### WHAT YOU ARE ASKED TO DO
Please show every line from the entries that carries the word "hlen".
═════ SUPPLIED RECORDS ═════
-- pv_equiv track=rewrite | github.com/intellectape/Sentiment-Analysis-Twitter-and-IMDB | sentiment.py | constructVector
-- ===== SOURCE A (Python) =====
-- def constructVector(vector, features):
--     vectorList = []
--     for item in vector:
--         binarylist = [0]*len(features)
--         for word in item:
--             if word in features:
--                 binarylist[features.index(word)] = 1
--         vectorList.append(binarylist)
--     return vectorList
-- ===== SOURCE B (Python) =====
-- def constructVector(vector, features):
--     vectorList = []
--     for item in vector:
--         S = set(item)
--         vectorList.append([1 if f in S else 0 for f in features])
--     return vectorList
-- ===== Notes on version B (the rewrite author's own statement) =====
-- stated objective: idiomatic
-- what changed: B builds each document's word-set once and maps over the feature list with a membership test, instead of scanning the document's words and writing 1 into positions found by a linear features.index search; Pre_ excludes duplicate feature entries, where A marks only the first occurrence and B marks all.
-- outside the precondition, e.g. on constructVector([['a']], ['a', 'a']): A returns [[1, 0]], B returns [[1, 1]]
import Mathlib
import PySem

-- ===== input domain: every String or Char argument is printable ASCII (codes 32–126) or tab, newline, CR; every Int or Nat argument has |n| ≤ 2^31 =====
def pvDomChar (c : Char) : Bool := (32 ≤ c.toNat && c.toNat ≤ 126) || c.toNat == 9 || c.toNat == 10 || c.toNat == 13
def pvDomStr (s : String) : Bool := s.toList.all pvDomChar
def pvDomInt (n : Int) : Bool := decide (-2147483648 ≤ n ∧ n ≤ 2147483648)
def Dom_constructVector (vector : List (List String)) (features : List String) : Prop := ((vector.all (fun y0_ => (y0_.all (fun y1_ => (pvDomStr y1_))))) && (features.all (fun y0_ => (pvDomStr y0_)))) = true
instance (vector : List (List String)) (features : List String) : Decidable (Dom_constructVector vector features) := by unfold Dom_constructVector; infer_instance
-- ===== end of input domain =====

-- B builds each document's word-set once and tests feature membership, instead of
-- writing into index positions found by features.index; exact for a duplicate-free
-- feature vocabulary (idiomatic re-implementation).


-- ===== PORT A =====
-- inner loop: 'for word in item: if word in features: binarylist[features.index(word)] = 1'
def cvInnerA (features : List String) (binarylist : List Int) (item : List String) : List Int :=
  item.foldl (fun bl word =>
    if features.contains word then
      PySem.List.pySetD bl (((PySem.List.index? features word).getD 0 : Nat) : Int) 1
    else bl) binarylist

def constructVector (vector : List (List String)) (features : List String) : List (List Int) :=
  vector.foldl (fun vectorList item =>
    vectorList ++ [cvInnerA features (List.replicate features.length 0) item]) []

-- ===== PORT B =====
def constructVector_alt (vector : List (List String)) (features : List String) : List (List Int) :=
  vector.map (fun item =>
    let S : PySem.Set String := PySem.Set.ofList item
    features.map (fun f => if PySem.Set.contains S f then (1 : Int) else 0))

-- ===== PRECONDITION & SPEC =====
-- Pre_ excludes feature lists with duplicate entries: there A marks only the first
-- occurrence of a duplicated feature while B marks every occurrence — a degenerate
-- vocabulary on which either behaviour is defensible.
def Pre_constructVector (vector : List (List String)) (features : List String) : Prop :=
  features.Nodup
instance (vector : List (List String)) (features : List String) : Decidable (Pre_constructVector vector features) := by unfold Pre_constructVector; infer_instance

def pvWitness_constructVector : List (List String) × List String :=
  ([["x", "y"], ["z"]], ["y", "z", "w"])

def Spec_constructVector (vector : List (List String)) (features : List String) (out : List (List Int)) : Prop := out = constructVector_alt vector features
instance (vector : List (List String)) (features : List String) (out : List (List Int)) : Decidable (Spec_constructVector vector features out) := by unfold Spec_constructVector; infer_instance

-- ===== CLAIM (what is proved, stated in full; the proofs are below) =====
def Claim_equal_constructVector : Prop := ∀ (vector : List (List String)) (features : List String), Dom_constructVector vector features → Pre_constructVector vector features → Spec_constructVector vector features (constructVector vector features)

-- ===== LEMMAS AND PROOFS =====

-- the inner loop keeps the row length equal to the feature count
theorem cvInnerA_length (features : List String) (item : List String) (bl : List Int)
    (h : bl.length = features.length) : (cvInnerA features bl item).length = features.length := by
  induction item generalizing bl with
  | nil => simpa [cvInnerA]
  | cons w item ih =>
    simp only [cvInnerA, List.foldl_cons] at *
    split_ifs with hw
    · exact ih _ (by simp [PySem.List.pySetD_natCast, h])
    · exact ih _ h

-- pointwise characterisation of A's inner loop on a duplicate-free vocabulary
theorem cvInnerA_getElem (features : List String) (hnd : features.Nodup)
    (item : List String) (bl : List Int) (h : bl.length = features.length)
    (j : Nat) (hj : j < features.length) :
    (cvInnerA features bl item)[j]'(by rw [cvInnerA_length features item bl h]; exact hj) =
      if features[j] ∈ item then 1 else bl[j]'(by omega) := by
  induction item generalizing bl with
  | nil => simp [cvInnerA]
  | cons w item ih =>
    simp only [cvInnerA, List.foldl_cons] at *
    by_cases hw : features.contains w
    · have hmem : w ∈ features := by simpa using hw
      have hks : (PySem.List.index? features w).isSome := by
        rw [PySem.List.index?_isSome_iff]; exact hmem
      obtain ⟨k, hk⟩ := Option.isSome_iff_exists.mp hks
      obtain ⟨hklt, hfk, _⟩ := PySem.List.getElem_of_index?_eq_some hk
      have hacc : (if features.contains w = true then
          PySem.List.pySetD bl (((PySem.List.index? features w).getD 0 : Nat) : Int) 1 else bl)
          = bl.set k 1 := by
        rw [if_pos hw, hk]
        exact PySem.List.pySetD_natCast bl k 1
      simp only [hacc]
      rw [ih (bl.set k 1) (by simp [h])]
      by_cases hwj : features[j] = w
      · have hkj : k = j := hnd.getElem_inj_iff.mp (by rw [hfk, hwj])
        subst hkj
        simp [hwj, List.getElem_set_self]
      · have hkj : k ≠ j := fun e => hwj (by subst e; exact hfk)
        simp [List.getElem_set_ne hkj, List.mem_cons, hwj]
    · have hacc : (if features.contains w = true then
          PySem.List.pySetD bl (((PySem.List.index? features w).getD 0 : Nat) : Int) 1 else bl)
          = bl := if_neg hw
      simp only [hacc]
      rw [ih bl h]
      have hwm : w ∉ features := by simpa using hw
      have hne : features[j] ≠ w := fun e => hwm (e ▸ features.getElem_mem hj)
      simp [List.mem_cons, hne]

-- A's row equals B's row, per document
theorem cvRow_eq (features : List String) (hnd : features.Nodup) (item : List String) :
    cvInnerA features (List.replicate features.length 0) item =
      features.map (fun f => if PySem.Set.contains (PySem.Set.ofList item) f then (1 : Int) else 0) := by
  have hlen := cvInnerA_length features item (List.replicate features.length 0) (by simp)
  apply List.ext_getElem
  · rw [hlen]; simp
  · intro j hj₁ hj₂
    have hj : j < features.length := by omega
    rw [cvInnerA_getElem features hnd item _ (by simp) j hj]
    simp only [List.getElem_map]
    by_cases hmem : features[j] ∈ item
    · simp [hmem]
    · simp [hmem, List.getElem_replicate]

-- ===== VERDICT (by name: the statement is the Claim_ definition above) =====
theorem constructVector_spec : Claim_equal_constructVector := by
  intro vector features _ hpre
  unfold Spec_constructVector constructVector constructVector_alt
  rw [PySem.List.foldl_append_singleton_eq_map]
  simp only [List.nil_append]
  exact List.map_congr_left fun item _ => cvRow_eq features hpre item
═════
### SOLUTION TO THE PROBLEM
  have hlen := cvInnerA_length features item (List.replicate features.length 0) (by simp)
  · rw [hlen]; simp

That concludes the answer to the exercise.